#### PROBLEM STATEMENT
Say only the number of lines in the entries below that contain "String".

(Saved data entries)
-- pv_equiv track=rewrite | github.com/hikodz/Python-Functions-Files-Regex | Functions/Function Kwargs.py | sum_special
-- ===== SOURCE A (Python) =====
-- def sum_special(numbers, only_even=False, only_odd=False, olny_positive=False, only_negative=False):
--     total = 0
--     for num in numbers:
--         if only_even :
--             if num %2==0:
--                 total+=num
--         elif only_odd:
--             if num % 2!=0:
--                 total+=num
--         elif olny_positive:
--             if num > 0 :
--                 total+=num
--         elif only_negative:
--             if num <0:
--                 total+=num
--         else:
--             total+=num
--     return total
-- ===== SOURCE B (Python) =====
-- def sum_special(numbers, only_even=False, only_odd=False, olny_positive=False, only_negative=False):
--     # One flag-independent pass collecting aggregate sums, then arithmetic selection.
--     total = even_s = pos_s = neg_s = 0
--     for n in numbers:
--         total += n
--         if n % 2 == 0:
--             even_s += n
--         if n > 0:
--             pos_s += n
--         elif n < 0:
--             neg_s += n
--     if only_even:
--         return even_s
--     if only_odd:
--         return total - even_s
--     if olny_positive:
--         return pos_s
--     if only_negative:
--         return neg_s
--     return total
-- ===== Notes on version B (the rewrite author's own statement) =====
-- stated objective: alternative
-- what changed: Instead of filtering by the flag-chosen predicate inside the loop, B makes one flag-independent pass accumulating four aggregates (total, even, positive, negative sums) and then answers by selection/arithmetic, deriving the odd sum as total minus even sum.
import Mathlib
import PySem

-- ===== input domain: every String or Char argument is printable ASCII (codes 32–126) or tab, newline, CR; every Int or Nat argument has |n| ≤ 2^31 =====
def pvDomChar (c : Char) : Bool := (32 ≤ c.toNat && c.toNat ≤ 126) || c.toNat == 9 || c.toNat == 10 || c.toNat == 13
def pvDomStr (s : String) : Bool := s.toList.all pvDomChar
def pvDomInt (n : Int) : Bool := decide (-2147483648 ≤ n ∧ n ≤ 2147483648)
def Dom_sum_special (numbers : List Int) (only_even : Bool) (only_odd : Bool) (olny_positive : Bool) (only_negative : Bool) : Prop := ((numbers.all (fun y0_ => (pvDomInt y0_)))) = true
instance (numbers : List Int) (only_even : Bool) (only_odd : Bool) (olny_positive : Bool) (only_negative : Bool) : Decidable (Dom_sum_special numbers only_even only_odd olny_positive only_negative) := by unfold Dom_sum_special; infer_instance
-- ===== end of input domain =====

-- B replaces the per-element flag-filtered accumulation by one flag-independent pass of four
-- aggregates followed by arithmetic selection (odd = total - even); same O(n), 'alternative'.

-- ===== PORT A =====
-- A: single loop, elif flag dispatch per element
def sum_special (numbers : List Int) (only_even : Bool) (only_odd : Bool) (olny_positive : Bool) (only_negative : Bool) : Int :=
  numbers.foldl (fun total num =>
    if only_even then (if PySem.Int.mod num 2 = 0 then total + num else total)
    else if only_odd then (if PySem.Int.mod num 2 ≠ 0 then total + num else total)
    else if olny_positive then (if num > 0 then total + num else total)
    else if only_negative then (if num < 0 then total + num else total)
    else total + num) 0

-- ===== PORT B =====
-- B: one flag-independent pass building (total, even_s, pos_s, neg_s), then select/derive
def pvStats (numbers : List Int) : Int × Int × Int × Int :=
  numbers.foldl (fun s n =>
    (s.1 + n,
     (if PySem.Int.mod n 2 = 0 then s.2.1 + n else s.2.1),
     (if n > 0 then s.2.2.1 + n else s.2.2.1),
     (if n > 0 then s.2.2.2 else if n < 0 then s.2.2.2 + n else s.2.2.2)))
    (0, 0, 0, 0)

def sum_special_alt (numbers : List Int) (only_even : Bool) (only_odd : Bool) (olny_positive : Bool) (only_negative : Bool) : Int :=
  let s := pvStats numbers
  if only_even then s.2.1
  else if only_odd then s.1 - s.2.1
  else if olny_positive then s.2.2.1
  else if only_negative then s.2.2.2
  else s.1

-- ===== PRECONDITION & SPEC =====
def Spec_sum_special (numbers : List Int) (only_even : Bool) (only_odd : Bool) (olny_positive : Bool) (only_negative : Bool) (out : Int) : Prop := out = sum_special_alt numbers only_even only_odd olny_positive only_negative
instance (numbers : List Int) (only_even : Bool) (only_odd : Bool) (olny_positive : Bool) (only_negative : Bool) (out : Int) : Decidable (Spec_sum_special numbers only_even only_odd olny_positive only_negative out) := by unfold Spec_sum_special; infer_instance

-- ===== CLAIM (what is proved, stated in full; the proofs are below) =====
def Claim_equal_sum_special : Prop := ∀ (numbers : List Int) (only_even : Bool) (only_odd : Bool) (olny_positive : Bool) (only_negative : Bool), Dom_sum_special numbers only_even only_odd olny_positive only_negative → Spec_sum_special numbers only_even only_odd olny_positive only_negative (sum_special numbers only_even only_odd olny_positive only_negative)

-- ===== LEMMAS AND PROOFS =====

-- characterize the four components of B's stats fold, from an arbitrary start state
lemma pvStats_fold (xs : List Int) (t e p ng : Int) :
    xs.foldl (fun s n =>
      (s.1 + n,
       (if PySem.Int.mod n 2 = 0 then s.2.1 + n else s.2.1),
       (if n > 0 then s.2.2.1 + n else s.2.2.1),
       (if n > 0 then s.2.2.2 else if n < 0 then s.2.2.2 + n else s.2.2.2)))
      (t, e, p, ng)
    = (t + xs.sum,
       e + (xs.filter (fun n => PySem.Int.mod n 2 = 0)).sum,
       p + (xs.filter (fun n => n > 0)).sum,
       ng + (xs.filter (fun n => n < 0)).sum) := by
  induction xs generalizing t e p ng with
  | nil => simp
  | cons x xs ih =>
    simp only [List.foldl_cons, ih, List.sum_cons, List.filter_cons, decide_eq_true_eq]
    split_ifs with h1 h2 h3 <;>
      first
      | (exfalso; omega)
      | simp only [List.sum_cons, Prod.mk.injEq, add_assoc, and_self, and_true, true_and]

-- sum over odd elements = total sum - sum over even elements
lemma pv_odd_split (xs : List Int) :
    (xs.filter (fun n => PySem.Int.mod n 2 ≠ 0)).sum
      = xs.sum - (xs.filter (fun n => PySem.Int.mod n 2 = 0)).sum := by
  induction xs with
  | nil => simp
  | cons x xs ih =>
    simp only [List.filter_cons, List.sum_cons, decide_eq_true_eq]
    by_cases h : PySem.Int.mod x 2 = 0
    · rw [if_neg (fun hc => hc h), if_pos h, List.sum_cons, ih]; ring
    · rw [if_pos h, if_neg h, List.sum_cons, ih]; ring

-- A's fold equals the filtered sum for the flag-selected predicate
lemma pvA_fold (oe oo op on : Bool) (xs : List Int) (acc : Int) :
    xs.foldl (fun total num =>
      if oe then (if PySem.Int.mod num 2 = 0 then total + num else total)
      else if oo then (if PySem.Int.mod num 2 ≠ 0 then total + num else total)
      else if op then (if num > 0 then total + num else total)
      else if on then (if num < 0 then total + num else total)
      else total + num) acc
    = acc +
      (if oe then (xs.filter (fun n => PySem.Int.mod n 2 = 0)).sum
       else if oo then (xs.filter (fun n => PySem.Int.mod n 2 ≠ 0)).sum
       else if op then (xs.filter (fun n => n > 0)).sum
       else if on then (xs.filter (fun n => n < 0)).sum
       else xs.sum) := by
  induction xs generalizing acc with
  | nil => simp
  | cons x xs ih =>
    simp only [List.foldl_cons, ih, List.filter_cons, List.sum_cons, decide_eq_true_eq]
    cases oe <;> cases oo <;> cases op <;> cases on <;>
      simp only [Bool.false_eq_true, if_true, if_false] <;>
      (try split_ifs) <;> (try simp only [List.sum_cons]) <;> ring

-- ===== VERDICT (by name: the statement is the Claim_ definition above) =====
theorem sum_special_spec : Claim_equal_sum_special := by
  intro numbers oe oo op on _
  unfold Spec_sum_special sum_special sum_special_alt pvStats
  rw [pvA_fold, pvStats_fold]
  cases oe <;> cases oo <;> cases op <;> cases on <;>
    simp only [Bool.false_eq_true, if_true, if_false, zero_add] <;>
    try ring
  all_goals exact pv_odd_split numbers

#### RESPONSE TO THIS TASK
2